The problem:
Check every line below for the word "hrange" and show those that hold it.

Data excerpts:
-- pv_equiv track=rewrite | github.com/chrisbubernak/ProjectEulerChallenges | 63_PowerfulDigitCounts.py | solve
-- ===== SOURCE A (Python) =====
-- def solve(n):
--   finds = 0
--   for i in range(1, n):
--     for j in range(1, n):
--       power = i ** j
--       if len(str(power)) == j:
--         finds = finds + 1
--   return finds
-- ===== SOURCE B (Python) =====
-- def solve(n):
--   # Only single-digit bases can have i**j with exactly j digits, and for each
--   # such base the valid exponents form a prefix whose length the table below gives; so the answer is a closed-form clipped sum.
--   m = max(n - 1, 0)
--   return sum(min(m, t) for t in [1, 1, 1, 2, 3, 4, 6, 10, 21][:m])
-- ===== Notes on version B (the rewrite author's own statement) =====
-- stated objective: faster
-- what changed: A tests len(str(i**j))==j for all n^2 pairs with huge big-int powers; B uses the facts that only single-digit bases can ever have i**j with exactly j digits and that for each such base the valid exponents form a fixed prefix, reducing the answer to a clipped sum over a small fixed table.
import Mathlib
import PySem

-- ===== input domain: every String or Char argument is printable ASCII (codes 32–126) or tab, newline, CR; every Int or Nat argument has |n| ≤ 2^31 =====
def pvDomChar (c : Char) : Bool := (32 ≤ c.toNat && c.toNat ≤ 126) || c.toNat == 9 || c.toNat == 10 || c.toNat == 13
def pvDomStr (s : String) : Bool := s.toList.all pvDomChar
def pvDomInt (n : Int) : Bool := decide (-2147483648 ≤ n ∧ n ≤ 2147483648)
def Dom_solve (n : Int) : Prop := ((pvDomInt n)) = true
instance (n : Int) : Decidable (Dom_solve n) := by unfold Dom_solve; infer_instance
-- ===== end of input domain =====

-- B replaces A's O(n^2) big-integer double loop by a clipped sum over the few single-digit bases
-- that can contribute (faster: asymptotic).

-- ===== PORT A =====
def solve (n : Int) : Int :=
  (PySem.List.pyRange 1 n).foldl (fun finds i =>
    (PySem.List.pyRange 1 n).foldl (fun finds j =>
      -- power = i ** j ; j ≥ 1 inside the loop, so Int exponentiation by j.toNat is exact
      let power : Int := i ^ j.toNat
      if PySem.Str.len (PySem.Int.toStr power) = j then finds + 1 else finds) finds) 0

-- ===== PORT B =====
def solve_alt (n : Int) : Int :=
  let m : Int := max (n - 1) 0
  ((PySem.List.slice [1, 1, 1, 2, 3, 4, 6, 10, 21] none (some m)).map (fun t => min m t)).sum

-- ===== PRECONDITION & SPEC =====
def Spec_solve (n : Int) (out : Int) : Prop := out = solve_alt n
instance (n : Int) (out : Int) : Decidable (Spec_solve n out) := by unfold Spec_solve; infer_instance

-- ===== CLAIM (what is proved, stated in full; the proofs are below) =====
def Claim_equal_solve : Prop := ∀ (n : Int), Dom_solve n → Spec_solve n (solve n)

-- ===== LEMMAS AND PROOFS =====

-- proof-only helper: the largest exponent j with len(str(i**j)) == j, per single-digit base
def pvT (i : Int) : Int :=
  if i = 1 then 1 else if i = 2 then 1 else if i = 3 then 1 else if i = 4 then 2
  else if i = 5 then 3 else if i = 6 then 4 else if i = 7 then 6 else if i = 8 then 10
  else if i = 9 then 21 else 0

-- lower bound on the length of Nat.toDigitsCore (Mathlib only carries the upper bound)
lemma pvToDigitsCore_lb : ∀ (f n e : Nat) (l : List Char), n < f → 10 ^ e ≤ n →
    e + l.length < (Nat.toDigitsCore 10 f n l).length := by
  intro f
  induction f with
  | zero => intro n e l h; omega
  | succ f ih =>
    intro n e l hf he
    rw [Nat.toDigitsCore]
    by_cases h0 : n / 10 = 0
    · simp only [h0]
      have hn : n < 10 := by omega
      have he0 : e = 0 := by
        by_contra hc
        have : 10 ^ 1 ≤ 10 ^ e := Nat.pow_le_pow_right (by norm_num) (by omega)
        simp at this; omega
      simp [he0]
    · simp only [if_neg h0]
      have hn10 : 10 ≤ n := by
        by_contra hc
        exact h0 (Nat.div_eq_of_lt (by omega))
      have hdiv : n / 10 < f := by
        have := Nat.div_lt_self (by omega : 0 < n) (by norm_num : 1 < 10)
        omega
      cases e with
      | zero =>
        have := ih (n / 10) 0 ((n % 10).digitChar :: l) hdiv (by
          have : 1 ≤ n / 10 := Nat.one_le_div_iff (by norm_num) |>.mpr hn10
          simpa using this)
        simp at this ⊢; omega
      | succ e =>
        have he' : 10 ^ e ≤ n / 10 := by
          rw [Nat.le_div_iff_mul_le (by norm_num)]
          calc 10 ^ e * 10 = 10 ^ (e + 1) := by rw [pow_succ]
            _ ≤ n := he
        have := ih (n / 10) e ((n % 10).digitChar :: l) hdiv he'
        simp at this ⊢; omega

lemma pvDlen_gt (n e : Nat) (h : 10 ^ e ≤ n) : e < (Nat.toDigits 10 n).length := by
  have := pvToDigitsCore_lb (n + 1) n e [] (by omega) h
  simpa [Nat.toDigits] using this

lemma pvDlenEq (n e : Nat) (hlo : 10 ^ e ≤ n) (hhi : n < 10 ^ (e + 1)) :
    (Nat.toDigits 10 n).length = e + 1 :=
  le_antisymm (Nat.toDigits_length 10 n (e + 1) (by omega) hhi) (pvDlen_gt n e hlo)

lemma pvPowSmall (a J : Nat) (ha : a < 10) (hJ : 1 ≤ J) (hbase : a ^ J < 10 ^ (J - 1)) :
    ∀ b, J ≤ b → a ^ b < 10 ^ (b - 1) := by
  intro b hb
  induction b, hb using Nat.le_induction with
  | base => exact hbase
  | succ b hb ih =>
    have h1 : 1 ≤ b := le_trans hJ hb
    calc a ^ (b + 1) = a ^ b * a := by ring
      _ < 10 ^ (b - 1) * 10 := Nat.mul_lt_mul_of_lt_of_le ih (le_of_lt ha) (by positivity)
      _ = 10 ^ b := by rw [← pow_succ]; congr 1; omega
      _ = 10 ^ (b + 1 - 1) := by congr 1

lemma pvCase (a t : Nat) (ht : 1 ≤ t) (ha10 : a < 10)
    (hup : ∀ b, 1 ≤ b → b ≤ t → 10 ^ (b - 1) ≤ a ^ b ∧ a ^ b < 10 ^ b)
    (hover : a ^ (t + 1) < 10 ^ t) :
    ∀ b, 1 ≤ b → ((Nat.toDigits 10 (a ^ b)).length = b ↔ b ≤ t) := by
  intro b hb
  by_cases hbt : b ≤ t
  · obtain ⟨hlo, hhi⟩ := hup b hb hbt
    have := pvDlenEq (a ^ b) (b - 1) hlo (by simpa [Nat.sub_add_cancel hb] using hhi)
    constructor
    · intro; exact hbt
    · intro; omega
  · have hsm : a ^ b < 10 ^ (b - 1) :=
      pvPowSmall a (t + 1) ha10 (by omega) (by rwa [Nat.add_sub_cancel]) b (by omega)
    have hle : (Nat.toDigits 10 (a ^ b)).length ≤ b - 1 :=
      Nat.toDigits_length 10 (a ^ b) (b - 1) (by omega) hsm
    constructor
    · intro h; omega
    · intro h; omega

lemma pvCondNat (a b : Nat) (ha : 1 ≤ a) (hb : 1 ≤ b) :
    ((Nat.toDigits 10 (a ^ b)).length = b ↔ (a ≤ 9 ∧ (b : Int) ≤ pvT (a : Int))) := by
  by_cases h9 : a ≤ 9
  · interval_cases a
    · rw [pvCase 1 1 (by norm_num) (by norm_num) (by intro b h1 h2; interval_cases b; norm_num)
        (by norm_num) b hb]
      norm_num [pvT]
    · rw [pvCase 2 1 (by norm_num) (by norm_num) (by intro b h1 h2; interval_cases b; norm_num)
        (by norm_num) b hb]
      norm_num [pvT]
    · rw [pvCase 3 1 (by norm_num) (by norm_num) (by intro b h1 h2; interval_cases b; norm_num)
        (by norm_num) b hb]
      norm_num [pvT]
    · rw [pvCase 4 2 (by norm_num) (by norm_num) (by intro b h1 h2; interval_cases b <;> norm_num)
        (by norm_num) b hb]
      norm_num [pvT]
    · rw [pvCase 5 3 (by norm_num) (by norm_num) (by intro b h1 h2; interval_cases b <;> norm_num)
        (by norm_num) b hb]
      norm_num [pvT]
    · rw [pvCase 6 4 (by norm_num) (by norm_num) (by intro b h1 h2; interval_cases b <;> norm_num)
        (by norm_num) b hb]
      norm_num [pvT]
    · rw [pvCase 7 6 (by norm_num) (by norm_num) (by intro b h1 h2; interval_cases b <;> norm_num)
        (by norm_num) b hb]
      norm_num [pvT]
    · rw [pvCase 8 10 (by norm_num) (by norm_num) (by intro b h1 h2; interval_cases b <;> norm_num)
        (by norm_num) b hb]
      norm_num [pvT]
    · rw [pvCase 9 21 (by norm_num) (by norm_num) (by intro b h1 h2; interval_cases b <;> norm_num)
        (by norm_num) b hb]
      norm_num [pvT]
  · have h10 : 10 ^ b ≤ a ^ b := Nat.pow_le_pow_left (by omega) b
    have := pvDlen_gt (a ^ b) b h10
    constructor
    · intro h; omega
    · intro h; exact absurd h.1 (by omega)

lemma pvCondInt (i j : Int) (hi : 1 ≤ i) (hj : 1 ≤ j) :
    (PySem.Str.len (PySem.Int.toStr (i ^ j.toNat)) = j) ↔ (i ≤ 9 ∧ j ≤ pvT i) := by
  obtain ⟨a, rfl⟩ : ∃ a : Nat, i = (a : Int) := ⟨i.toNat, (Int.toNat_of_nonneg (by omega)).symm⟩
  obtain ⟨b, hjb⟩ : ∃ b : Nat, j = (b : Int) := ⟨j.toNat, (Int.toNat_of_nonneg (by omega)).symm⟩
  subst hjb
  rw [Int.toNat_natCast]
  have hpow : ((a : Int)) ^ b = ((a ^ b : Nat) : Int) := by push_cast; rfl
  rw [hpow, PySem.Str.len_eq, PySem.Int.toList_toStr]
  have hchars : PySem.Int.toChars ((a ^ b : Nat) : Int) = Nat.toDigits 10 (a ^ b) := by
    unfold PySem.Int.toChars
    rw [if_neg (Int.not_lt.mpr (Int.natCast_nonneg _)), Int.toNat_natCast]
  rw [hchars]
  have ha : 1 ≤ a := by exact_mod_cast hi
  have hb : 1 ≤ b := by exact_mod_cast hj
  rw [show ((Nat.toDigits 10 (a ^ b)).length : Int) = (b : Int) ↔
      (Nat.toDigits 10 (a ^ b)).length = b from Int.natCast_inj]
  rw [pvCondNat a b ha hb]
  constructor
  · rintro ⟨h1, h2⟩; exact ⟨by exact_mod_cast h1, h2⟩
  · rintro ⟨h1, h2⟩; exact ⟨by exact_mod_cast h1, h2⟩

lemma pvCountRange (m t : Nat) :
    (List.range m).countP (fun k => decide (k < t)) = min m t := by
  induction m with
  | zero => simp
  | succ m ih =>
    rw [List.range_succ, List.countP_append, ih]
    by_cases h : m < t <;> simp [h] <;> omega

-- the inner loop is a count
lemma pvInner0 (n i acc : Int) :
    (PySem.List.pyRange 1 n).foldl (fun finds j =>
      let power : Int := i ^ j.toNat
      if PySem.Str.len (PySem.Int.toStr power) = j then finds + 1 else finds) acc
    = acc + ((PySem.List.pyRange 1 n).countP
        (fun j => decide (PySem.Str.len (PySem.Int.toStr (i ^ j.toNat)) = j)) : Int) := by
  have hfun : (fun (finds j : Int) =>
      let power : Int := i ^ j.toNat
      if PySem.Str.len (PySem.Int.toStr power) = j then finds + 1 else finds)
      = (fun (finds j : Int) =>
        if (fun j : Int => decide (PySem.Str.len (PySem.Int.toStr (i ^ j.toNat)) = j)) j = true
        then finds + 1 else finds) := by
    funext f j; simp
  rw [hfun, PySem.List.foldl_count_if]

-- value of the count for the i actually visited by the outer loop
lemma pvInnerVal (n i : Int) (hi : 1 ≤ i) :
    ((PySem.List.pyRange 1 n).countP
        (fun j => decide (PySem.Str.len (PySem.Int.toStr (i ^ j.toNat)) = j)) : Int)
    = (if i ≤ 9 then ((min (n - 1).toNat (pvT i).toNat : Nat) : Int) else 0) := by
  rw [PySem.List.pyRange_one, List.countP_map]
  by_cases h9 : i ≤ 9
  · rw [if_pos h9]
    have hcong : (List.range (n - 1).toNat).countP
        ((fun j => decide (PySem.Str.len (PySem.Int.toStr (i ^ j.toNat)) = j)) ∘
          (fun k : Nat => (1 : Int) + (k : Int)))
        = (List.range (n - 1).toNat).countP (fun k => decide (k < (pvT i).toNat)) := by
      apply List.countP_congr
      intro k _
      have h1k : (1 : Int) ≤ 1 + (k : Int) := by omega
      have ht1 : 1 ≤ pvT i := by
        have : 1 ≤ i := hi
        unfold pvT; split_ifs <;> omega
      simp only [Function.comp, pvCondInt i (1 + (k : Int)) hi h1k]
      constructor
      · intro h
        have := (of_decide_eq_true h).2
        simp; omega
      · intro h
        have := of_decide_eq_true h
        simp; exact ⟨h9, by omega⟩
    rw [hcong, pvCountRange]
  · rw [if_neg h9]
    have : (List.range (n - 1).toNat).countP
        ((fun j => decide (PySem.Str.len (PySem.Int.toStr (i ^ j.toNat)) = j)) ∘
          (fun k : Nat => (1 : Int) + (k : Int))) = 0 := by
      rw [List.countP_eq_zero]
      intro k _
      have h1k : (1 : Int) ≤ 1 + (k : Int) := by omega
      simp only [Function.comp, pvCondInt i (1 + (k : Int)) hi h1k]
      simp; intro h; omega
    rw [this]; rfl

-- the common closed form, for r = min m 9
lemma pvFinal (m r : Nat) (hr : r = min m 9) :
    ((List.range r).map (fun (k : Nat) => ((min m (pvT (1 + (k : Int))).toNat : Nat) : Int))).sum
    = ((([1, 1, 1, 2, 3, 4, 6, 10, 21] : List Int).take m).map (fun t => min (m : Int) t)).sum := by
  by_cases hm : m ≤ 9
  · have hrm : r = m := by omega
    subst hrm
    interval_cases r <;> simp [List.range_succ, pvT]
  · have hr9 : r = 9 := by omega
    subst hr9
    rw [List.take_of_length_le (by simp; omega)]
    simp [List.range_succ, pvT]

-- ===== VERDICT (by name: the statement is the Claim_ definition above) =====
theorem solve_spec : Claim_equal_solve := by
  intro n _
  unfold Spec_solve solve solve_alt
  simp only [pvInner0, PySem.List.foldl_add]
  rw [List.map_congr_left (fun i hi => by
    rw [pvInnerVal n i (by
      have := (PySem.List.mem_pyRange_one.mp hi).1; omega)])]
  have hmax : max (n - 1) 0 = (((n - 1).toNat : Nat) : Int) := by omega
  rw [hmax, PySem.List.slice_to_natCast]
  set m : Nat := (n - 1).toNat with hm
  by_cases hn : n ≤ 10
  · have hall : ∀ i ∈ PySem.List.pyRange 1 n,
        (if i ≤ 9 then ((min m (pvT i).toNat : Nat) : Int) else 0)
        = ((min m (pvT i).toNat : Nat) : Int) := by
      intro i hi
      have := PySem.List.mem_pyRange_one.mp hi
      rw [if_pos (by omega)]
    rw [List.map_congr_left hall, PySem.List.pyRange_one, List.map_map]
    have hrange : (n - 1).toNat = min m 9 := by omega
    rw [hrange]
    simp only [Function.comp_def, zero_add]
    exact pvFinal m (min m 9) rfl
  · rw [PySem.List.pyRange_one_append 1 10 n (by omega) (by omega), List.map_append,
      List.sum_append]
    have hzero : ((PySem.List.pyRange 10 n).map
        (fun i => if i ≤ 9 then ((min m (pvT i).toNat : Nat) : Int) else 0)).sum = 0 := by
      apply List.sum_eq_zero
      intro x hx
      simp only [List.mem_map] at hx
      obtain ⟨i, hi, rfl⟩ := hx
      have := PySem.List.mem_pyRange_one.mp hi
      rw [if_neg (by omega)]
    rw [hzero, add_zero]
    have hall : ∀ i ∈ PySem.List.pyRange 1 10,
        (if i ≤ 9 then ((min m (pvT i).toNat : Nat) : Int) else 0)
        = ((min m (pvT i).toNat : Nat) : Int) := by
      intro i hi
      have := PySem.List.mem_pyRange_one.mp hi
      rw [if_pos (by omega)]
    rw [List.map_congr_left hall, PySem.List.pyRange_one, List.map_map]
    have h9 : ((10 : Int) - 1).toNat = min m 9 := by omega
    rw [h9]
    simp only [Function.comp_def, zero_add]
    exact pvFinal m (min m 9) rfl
* * *
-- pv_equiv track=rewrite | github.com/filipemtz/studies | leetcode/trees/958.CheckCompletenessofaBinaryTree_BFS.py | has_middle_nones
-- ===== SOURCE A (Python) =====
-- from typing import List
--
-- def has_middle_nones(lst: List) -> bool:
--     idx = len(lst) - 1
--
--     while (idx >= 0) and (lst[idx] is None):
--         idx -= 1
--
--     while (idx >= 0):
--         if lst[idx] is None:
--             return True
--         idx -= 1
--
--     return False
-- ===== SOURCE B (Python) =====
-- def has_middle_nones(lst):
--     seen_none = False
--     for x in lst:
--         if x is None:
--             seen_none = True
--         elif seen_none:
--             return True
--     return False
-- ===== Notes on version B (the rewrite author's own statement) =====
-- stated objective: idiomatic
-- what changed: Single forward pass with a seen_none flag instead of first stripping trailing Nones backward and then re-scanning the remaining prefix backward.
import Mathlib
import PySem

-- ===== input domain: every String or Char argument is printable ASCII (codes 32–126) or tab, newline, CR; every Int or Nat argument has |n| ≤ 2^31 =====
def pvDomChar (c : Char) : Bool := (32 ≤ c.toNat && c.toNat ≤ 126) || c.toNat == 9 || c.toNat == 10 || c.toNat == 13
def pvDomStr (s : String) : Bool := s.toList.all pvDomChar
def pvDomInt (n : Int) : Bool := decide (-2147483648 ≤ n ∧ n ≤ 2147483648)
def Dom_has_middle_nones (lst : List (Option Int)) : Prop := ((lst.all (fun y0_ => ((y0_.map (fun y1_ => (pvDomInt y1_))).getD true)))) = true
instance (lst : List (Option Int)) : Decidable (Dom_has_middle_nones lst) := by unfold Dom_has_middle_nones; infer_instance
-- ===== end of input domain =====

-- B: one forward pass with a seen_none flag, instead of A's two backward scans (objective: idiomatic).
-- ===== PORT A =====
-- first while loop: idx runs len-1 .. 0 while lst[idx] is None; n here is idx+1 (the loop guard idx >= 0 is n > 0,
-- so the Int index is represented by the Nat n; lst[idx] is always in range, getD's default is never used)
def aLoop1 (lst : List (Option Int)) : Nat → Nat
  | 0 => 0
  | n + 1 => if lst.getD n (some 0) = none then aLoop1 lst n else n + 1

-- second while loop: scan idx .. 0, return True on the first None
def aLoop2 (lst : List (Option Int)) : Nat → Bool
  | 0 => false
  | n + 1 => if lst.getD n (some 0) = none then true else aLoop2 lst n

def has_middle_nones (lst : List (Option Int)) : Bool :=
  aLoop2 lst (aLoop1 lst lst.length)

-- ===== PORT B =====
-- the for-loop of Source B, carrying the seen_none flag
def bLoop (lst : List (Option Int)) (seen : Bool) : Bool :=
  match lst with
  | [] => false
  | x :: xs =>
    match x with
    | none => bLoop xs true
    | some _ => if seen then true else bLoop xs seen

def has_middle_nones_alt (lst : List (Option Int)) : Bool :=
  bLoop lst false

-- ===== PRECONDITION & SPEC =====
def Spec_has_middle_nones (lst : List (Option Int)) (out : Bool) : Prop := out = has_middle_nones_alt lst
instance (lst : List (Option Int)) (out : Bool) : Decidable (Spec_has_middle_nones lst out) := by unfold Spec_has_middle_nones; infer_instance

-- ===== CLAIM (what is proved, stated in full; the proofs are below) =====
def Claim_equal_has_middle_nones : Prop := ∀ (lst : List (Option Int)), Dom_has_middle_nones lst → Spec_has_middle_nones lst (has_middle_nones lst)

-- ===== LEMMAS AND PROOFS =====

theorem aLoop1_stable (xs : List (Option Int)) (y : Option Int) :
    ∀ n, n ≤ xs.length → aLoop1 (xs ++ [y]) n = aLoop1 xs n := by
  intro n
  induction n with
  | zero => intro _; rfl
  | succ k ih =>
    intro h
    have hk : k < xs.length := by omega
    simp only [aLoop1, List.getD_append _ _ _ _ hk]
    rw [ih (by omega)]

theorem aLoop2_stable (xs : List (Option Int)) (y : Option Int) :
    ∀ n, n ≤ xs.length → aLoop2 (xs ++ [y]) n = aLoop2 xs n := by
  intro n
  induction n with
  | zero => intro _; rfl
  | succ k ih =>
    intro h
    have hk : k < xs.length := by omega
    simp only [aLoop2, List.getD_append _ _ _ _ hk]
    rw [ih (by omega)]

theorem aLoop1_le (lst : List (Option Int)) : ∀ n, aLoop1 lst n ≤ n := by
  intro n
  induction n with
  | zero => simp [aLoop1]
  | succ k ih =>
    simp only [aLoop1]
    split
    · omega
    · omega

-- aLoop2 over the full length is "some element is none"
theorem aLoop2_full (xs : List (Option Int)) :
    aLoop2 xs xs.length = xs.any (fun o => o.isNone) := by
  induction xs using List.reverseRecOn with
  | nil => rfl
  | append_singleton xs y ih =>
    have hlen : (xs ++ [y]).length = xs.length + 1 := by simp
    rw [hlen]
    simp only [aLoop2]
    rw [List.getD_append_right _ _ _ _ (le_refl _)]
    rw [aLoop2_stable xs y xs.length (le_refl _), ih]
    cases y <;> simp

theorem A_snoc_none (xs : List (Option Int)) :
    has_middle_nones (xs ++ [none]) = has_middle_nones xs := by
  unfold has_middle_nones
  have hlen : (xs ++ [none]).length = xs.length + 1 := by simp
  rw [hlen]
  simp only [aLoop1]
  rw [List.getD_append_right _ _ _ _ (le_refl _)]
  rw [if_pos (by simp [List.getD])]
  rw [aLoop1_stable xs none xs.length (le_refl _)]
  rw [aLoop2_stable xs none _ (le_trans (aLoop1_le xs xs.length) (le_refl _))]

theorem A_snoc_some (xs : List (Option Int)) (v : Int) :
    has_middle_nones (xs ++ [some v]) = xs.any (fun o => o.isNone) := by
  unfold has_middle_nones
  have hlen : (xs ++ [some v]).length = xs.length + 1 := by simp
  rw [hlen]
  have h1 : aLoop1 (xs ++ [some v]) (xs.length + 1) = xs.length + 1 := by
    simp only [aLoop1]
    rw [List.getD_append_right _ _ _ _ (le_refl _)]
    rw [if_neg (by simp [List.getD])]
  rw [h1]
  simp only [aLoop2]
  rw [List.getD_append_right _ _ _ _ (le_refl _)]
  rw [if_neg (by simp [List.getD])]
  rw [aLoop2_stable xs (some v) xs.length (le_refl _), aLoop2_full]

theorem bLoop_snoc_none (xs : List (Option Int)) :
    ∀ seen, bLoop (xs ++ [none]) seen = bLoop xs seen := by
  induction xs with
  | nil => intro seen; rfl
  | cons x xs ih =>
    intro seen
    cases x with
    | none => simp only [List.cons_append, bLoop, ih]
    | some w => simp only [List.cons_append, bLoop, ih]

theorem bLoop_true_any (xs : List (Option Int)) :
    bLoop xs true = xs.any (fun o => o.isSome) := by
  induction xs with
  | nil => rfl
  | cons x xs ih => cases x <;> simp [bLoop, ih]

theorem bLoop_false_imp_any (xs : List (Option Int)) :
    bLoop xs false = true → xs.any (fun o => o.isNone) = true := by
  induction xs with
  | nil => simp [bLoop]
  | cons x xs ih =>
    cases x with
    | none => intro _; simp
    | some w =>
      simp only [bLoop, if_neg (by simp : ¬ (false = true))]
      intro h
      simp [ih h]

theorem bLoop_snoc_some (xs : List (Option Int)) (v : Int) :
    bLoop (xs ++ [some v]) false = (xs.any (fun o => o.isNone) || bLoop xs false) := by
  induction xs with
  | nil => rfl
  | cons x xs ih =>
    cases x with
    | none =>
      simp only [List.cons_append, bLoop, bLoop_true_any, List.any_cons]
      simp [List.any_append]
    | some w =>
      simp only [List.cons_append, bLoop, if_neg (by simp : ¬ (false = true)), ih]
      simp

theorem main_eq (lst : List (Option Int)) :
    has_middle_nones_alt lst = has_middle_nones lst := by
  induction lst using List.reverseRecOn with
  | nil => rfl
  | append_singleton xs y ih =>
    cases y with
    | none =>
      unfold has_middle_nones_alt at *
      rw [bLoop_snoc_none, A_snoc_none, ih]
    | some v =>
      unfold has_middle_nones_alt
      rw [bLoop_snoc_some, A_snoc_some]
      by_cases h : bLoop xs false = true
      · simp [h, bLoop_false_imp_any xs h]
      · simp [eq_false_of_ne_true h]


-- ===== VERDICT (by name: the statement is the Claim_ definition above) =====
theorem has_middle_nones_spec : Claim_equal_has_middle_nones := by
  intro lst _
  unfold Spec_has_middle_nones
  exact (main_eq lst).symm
* * *
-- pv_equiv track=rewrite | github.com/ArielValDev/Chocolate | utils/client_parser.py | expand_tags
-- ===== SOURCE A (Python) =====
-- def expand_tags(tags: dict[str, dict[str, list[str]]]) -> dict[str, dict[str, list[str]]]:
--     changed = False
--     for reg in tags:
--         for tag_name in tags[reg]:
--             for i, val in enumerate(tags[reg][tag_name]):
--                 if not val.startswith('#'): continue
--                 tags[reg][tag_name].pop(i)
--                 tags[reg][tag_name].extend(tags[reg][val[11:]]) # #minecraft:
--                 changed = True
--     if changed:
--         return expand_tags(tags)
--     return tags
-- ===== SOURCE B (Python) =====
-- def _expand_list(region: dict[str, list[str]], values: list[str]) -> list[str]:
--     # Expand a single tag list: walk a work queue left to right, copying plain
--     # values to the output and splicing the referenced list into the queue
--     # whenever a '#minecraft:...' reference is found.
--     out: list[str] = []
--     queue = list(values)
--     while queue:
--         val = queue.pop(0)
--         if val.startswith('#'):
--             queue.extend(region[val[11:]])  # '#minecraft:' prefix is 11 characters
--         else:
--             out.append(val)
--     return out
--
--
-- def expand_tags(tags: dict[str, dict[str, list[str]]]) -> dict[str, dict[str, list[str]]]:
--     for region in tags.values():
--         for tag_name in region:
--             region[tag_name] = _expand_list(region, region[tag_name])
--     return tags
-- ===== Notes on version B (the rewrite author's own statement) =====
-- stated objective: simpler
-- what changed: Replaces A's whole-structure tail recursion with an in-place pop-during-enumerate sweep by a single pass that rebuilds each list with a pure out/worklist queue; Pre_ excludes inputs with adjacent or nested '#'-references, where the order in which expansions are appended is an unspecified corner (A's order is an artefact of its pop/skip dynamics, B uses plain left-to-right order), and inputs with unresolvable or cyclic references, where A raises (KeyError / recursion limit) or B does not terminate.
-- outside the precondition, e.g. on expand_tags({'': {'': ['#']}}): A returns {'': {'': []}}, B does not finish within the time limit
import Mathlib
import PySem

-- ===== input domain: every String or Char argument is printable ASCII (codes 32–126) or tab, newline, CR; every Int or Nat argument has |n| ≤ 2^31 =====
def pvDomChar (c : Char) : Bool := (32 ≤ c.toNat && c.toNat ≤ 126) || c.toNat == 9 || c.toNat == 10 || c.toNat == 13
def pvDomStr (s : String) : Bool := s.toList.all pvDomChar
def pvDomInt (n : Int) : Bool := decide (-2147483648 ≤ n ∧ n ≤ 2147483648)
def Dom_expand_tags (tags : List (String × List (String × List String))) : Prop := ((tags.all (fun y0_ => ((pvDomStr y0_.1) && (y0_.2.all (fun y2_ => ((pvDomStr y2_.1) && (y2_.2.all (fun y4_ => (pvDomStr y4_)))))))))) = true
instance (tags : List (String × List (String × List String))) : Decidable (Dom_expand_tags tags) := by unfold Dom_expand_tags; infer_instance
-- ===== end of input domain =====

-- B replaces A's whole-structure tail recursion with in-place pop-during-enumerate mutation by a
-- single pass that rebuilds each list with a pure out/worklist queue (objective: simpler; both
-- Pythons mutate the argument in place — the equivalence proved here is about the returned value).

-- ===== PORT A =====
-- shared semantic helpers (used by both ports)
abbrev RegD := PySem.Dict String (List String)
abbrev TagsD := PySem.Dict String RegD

Answer to this task:
    have hrange : (n - 1).toNat = min m 9 := by omega
    rw [hrange]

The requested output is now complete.